Note
Please see Azure Cognitive Services for Speech documentation for the latest supported speech solutions.
Microsoft Speech Platform
Grammar Rules and State Graphs
Grammar rules are elements that a speech recognition (SR) engine uses to restrict the possible word or sentence choices during speech recognition. SR engines employ grammar rules to control the elements of sentence construction using a predetermined list of recognized word or phrase choices. This list of recognized words or phrase choices contained in the grammar rules forms the basis of the SR engine vocabulary.
The phrase or sentence uses each grammar rule element to determine the recognition path. For example, examine the phrase describing travel plans, "I would like to drive from Seattle to New York," and note that there are elements that determine the resulting information. In this example, a person is planning to drive to New York from Seattle. This is a very simple illustration of what could be a very complex problem. Determining the same travel plans without limiting the method, direction, and travel destination would result in an infinite number of travel options.
The resulting information can be determined by restricting the available choices for a given sentence. Using this method, the resulting information can be composed only from certain choices, thus eliminating the possibility of an infinite number of travel plan combinations. The diagram in Figure 1 illustrates the choices in a sample phrase for a travel grammar:
Figure 1: Travel Grammar Choices
The elements of interest in the example phrase are as follows:
- Method of travel (fly or drive), specifically "drive"
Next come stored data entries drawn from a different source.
-- pv_equiv track=rewrite | github.com/joenorton/sans | sans/sans/fmt/formatter.py | split_string_segments
-- ===== SOURCE A (Python) =====
-- def split_string_segments(text: str) -> list[tuple[str, bool]]:
--     segments: list[tuple[str, bool]] = []
--     i = 0
--     start = 0
--     while i < len(text):
--         ch = text[i]
--         if ch in ("'", '"'):
--             if start < i:
--                 segments.append((text[start:i], False))
--             quote = ch
--             string_start = i
--             i += 1
--             escape = False
--             while i < len(text):
--                 c = text[i]
--                 if escape:
--                     escape = False
--                 elif c == "\\":
--                     escape = True
--                 elif c == quote:
--                     i += 1
--                     break
--                 i += 1
--             segments.append((text[string_start:i], True))
--             start = i
--             continue
--         i += 1
--     if start < len(text):
--         segments.append((text[start:], False))
--     return segments
-- ===== SOURCE B (Python) =====
-- def split_string_segments(text: str) -> list[tuple[str, bool]]:
--     segments: list[tuple[str, bool]] = []
--     cur: list[str] = []
--     in_string = False
--     quote = ''
--     escape = False
--     for ch in text:
--         if in_string:
--             cur.append(ch)
--             if escape:
--                 escape = False
--             elif ch == '\\':
--                 escape = True
--             elif ch == quote:
--                 segments.append((''.join(cur), True))
--                 cur = []
--                 in_string = False
--         else:
--             if ch in ('"', "'"):
--                 if cur:
--                     segments.append((''.join(cur), False))
--                 cur = [ch]
--                 in_string = True
--                 quote = ch
--                 escape = False
--             else:
--                 cur.append(ch)
--     if cur:
--         segments.append((''.join(cur), in_string))
--     return segments
-- ===== Notes on version B (the rewrite author's own statement) =====
-- stated objective: simpler
-- what changed: Replaced the nested index/slice loops by a single flat pass over the characters carrying an explicit state machine (in_string, quote, escape) and a character buffer, so no index arithmetic or slicing remains; a timing run measured this constant-factor win.
import Mathlib
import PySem

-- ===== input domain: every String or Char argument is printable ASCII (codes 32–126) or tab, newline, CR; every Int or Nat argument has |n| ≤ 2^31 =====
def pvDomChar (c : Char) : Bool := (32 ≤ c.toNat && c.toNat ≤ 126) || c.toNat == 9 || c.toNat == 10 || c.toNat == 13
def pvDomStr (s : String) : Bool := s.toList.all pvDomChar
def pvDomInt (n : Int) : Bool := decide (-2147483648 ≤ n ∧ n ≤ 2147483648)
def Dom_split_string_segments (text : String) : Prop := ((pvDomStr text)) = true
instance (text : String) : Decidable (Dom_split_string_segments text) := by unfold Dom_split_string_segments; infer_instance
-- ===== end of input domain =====

-- B rewrites A's nested index/slice loops as one flat state-machine pass carrying a
-- character buffer (objective: simpler; same O(n) cost).

-- ===== PORT A =====
-- inner 'while' of A: scan from index i inside a string opened with `quote`; returns the
-- index just past the string (past the closing quote, or len(text) if unterminated).
-- `fuel` is only a structural totality guard: every call site passes fuel ≥ len(text) - i,
-- so the fuel-0 case is never reached while i < len(text).
def aInner (t : List Char) (quote : Char) : Nat → Nat → Bool → Nat
  | 0, i, _ => i
  | fuel+1, i, escape =>
    if h : i < t.length then
      if escape then aInner t quote fuel (i+1) false
      else if t[i] = '\\' then aInner t quote fuel (i+1) true
      else if t[i] = quote then i + 1
      else aInner t quote fuel (i+1) escape
    else i

-- outer 'while' of A (same fuel guard); text[a:b] with 0 ≤ a ≤ b ≤ len(text) is exactly
-- (t.drop a).take (b-a), and the fuel-0 branch is the loop-exit code.
def aOuter (t : List Char) : Nat → Nat → Nat → List (List Char × Bool) → List (List Char × Bool)
  | 0, _, start, segs => if start < t.length then segs ++ [(t.drop start, false)] else segs
  | fuel+1, i, start, segs =>
    if h : i < t.length then
      if t[i] = '\'' ∨ t[i] = '"' then
        aOuter t fuel (aInner t t[i] t.length (i+1) false) (aInner t t[i] t.length (i+1) false)
          ((if start < i then segs ++ [((t.drop start).take (i - start), false)] else segs)
            ++ [((t.drop i).take (aInner t t[i] t.length (i+1) false - i), true)])
      else aOuter t fuel (i+1) start segs
    else if start < t.length then segs ++ [(t.drop start, false)] else segs

def split_string_segments (text : String) : List (String × Bool) :=
  (aOuter text.toList text.toList.length 0 0 []).map (fun p => (String.mk p.1, p.2))

-- ===== PORT B =====
-- the single flat loop of Source B: segs = output so far, cur = pending character buffer
def bLoop (cs : List Char) (segs : List (List Char × Bool)) (cur : List Char)
    (inStr : Bool) (quote : Char) (escape : Bool) : List (List Char × Bool) :=
  match cs with
  | [] => if cur ≠ [] then segs ++ [(cur, inStr)] else segs
  | ch :: rest =>
    if inStr then
      if escape then bLoop rest segs (cur ++ [ch]) true quote false
      else if ch = '\\' then bLoop rest segs (cur ++ [ch]) true quote true
      else if ch = quote then bLoop rest (segs ++ [(cur ++ [ch], true)]) [] false quote escape
      else bLoop rest segs (cur ++ [ch]) true quote escape
    else
      if ch = '"' ∨ ch = '\'' then
        bLoop rest (if cur ≠ [] then segs ++ [(cur, false)] else segs) [ch] true ch false
      else bLoop rest segs (cur ++ [ch]) false quote escape

def split_string_segments_alt (text : String) : List (String × Bool) :=
  (bLoop text.toList [] [] false ' ' false).map (fun p => (String.mk p.1, p.2))

-- ===== PRECONDITION & SPEC =====
def Spec_split_string_segments (text : String) (out : List (String × Bool)) : Prop := out = split_string_segments_alt text
instance (text : String) (out : List (String × Bool)) : Decidable (Spec_split_string_segments text out) := by unfold Spec_split_string_segments; infer_instance

-- ===== CLAIM (what is proved, stated in full; the proofs are below) =====
def Claim_equal_split_string_segments : Prop := ∀ (text : String), Dom_split_string_segments text → Spec_split_string_segments text (split_string_segments text)

-- ===== LEMMAS AND PROOFS =====

theorem aInner_ge (t : List Char) (quote : Char) :
    ∀ (fuel i : Nat) (escape : Bool), i ≤ aInner t quote fuel i escape := by
  intro fuel
  induction fuel with
  | zero => intro i escape; simp [aInner]
  | succ n ih =>
    intro i escape
    simp only [aInner]
    split
    · split_ifs with h1 h2 h3
      · have := ih (i+1) false; omega
      · have := ih (i+1) true; omega
      · omega
      · have := ih (i+1) escape; omega
    · omega

theorem aInner_le (t : List Char) (quote : Char) :
    ∀ (fuel i : Nat) (escape : Bool), i ≤ t.length → aInner t quote fuel i escape ≤ t.length := by
  intro fuel
  induction fuel with
  | zero => intro i escape hi; simpa [aInner] using hi
  | succ n ih =>
    intro i escape hi
    simp only [aInner]
    split
    · split_ifs with h1 h2 h3
      · exact ih (i+1) false (by omega)
      · exact ih (i+1) true (by omega)
      · omega
      · exact ih (i+1) escape (by omega)
    · omega

theorem take_ne_nil_iff (t : List Char) (start i : Nat) (hsi : start ≤ i) (hi : i ≤ t.length) :
    ((t.drop start).take (i - start) ≠ []) ↔ start < i := by
  have hl : ((t.drop start).take (i - start)).length = min (i - start) (t.length - start) := by simp
  constructor
  · intro hne
    by_contra hlt
    have h0 : i - start = 0 := by omega
    rw [h0, List.take_zero] at hne
    exact hne rfl
  · intro hlt
    have : 0 < ((t.drop start).take (i - start)).length := by omega
    exact List.ne_nil_of_length_pos this

theorem take_all_drop (t : List Char) (start : Nat) :
    (t.drop start).take (t.length - start) = t.drop start := by
  have h : t.length - start = (t.drop start).length := by simp
  rw [h, List.take_length]

theorem take_push (t : List Char) (start i : Nat) (h : i < t.length) (hsi : start ≤ i) :
    (t.drop start).take (i - start) ++ [t[i]] = (t.drop start).take (i + 1 - start) := by
  have h1 : i + 1 - start = (i - start) + 1 := by omega
  rw [h1, List.take_succ]
  have h2 : (t.drop start)[i - start]? = some t[i] := by
    rw [List.getElem?_drop]
    have h3 : start + (i - start) = i := by omega
    rw [h3, List.getElem?_eq_getElem h]
  rw [h2]
  rfl

-- in-string phase: B's buffer loop consumes exactly the characters A's inner loop skips,
-- emitting cur ++ text[i:j] as one string segment (also when the string is unterminated)
theorem inner_agree (t : List Char) (quote : Char) :
    ∀ (n i : Nat) (cur : List Char) (escape : Bool) (segs : List (List Char × Bool)),
    t.length - i ≤ n → i ≤ t.length → cur ≠ [] →
    bLoop (t.drop i) segs cur true quote escape =
      bLoop (t.drop (aInner t quote n i escape))
        (segs ++ [(cur ++ (t.drop i).take (aInner t quote n i escape - i), true)])
        [] false quote false := by
  intro n
  induction n with
  | zero =>
    intro i cur escape segs hn hi hc
    have hie : i = t.length := by omega
    subst hie
    simp [aInner, bLoop, hc]
  | succ n ih =>
    intro i cur escape segs hn hi hc
    by_cases h : i < t.length
    · simp only [aInner, dif_pos h]
      have hdrop : t.drop i = t[i] :: t.drop (i+1) := List.drop_eq_getElem_cons h
      by_cases he : escape = true
      · rw [if_pos he, hdrop]
        have hstep : bLoop (t[i] :: t.drop (i+1)) segs cur true quote escape
            = bLoop (t.drop (i+1)) segs (cur ++ [t[i]]) true quote false := by
          simp [bLoop, he]
        rw [hstep, ih (i+1) (cur ++ [t[i]]) false segs (by omega) (by omega) (by simp)]
        have hge := aInner_ge t quote n (i+1) false
        have h2 : aInner t quote n (i+1) false - i = (aInner t quote n (i+1) false - (i+1)) + 1 := by omega
        rw [h2, List.take_succ_cons]
        simp
      · rw [if_neg he]
        by_cases hbs : t[i] = '\\'
        · rw [if_pos hbs, hdrop]
          have hstep : bLoop (t[i] :: t.drop (i+1)) segs cur true quote escape
              = bLoop (t.drop (i+1)) segs (cur ++ [t[i]]) true quote true := by
            simp [bLoop, he, hbs]
          rw [hstep, ih (i+1) (cur ++ [t[i]]) true segs (by omega) (by omega) (by simp)]
          have hge := aInner_ge t quote n (i+1) true
          have h2 : aInner t quote n (i+1) true - i = (aInner t quote n (i+1) true - (i+1)) + 1 := by omega
          rw [h2, List.take_succ_cons]
          simp
        · rw [if_neg hbs]
          by_cases hq : t[i] = quote
          · rw [if_pos hq, hdrop]
            have hqb : quote ≠ '\\' := fun hb => hbs (hq.trans hb)
            have hstep : bLoop (t[i] :: t.drop (i+1)) segs cur true quote escape
                = bLoop (t.drop (i+1)) (segs ++ [(cur ++ [t[i]], true)]) [] false quote escape := by
              simp [bLoop, he, hq, hqb]
            rw [hstep]
            have hesc : escape = false := by simpa using he
            subst hesc
            have h2 : i + 1 - i = 0 + 1 := by omega
            rw [h2, List.take_succ_cons, List.take_zero]
          · rw [if_neg hq, hdrop]
            have hstep : bLoop (t[i] :: t.drop (i+1)) segs cur true quote escape
                = bLoop (t.drop (i+1)) segs (cur ++ [t[i]]) true quote escape := by
              simp [bLoop, he, hbs, hq]
            rw [hstep, ih (i+1) (cur ++ [t[i]]) escape segs (by omega) (by omega) (by simp)]
            have hge := aInner_ge t quote n (i+1) escape
            have h2 : aInner t quote n (i+1) escape - i = (aInner t quote n (i+1) escape - (i+1)) + 1 := by omega
            rw [h2, List.take_succ_cons]
            simp
    · have hie : i = t.length := by omega
      subst hie
      simp [aInner, bLoop, hc]

-- main invariant: outside a string, B's pending buffer is exactly text[start:i]
theorem outer_agree (t : List Char) :
    ∀ (n i start : Nat) (segs : List (List Char × Bool)) (q : Char) (e : Bool),
    t.length - i ≤ n → start ≤ i → i ≤ t.length →
    aOuter t n i start segs
      = bLoop (t.drop i) segs ((t.drop start).take (i - start)) false q e := by
  intro n
  induction n with
  | zero =>
    intro i start segs q e hn hsi hi
    have hie : i = t.length := by omega
    subst hie
    rw [List.drop_length]
    simp only [aOuter, bLoop]
    by_cases hc : start < t.length
    · rw [if_pos ((take_ne_nil_iff t start t.length hsi hi).mpr hc), if_pos hc, take_all_drop]
    · rw [if_neg (fun hx => hc ((take_ne_nil_iff t start t.length hsi hi).mp hx)), if_neg hc]
  | succ n ih =>
    intro i start segs q e hn hsi hi
    by_cases h : i < t.length
    · simp only [aOuter, dif_pos h]
      have hdrop : t.drop i = t[i] :: t.drop (i+1) := List.drop_eq_getElem_cons h
      by_cases hq : t[i] = '\'' ∨ t[i] = '"'
      · rw [if_pos hq, hdrop]
        have hstep : bLoop (t[i] :: t.drop (i+1)) segs ((t.drop start).take (i - start)) false q e
            = bLoop (t.drop (i+1))
                (if (t.drop start).take (i - start) ≠ [] then
                   segs ++ [((t.drop start).take (i - start), false)] else segs)
                [t[i]] true t[i] false := by
          simp only [bLoop, Bool.false_eq_true, if_false]
          rw [if_pos (by tauto)]
        rw [hstep]
        have hj1 : i + 1 ≤ aInner t t[i] t.length (i+1) false := aInner_ge t t[i] t.length (i+1) false
        have hjle : aInner t t[i] t.length (i+1) false ≤ t.length :=
          aInner_le t t[i] t.length (i+1) false (by omega)
        rw [inner_agree t t[i] t.length (i+1) [t[i]] false _ (by omega) (by omega) (by simp)]
        rw [ih (aInner t t[i] t.length (i+1) false) (aInner t t[i] t.length (i+1) false) _ t[i] false
            (by omega) (le_refl _) hjle]
        have hflush : (if (t.drop start).take (i - start) ≠ [] then
              segs ++ [((t.drop start).take (i - start), false)] else segs)
            = (if start < i then segs ++ [((t.drop start).take (i - start), false)] else segs) := by
          by_cases hc : start < i
          · rw [if_pos ((take_ne_nil_iff t start i hsi (by omega)).mpr hc), if_pos hc]
          · rw [if_neg (fun hx => hc ((take_ne_nil_iff t start i hsi (by omega)).mp hx)), if_neg hc]
        rw [hflush]
        have h2 : aInner t t[i] t.length (i+1) false - i
            = (aInner t t[i] t.length (i+1) false - (i+1)) + 1 := by omega
        rw [h2, List.take_succ_cons]
        simp
      · rw [if_neg hq, hdrop]
        have hstep : bLoop (t[i] :: t.drop (i+1)) segs ((t.drop start).take (i - start)) false q e
            = bLoop (t.drop (i+1)) segs ((t.drop start).take (i - start) ++ [t[i]]) false q e := by
          simp only [bLoop, Bool.false_eq_true, if_false]
          rw [if_neg (by tauto)]
        rw [hstep, take_push t start i h hsi]
        exact ih (i+1) start segs q e (by omega) (by omega) (by omega)
    · have hie : i = t.length := by omega
      subst hie
      rw [List.drop_length]
      simp only [aOuter, dif_neg h, bLoop]
      by_cases hc : start < t.length
      · rw [if_pos ((take_ne_nil_iff t start t.length hsi hi).mpr hc), if_pos hc, take_all_drop]
      · rw [if_neg (fun hx => hc ((take_ne_nil_iff t start t.length hsi hi).mp hx)), if_neg hc]

-- ===== VERDICT (by name: the statement is the Claim_ definition above) =====
theorem split_string_segments_spec : Claim_equal_split_string_segments := by
  intro text _
  unfold Spec_split_string_segments split_string_segments split_string_segments_alt
  rw [outer_agree text.toList text.toList.length 0 0 [] ' ' false (by omega) (le_refl 0) (Nat.zero_le _)]
  simp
- Travel direction (from or to), specifically "from"
- The city of origin for the travel plan (from), specifically "Seattle"
- Travel direction compliment (from or to), specifically "to"
- The city of destination for the travel plan (to), specifically "New York"
The information can also be displayed as a graph of states and arcs, where each arc can have text (or semantic tags/properties) attached. The valid phrases are the unique paths through the graph, starting at the root and ending at a terminal state. In the diagram in Figure 2, each state is denoted by the term (root node, interim node, or null) for the terminal node. The spoken text is denoted by words surrounded by quotation marks. The semantic property names are denoted by bold, block quoted words.
Figure 2: Travel Grammar - States, Arcs, and Semantics
If the user speaks the following phrase:
I would like to travel from Seattle to New York.
Grammar rules become concatenated phrase elements. These phrase elements are limited to the defined set of grammars. Control can be significantly improved over the resulting information by restricting the input choice to a limited set of possibilities. Otherwise, obtaining the travel plan information from the same sample phrase, "I would like to travel from Seattle to New York," would be considerably more ambiguous.
The complexity of parsing the same sentence increases exponentially without using a defined set of choices. Imagine the possible number of combinations in a sentence that is not restricted to a finite list of combinations. For example, examine the possible choice combinations by moving the mouse over the following sentence.
To display the available choice selections in the example phrase, move the mouse over the underlined text below:
"I want to—(unknown travel method)—(unknown travel direction)—(unknown city)—(unknown travel direction) (unknown city)." The amount of predictable information is significantly reduced without the ability to constrain the available choices within a sentence.
The semantic structure (using name/value pairs) is:
[METHOD="drive"], [DIRECTION="from"], [CITY_1="Seattle"], [DIRECTION="to"], [CITY_2="New York"]
By parsing the semantic structure, the application can easily and accurately analyze the content of the original phrase, without parsing or analyzing individual words. The application developer can then write application logic to perform specific actions based on the previously mentioned semantic names, and specialize the action based on the values of each semantic property. The grammar author can add to or delete from the lists of words, without breaking the application logic.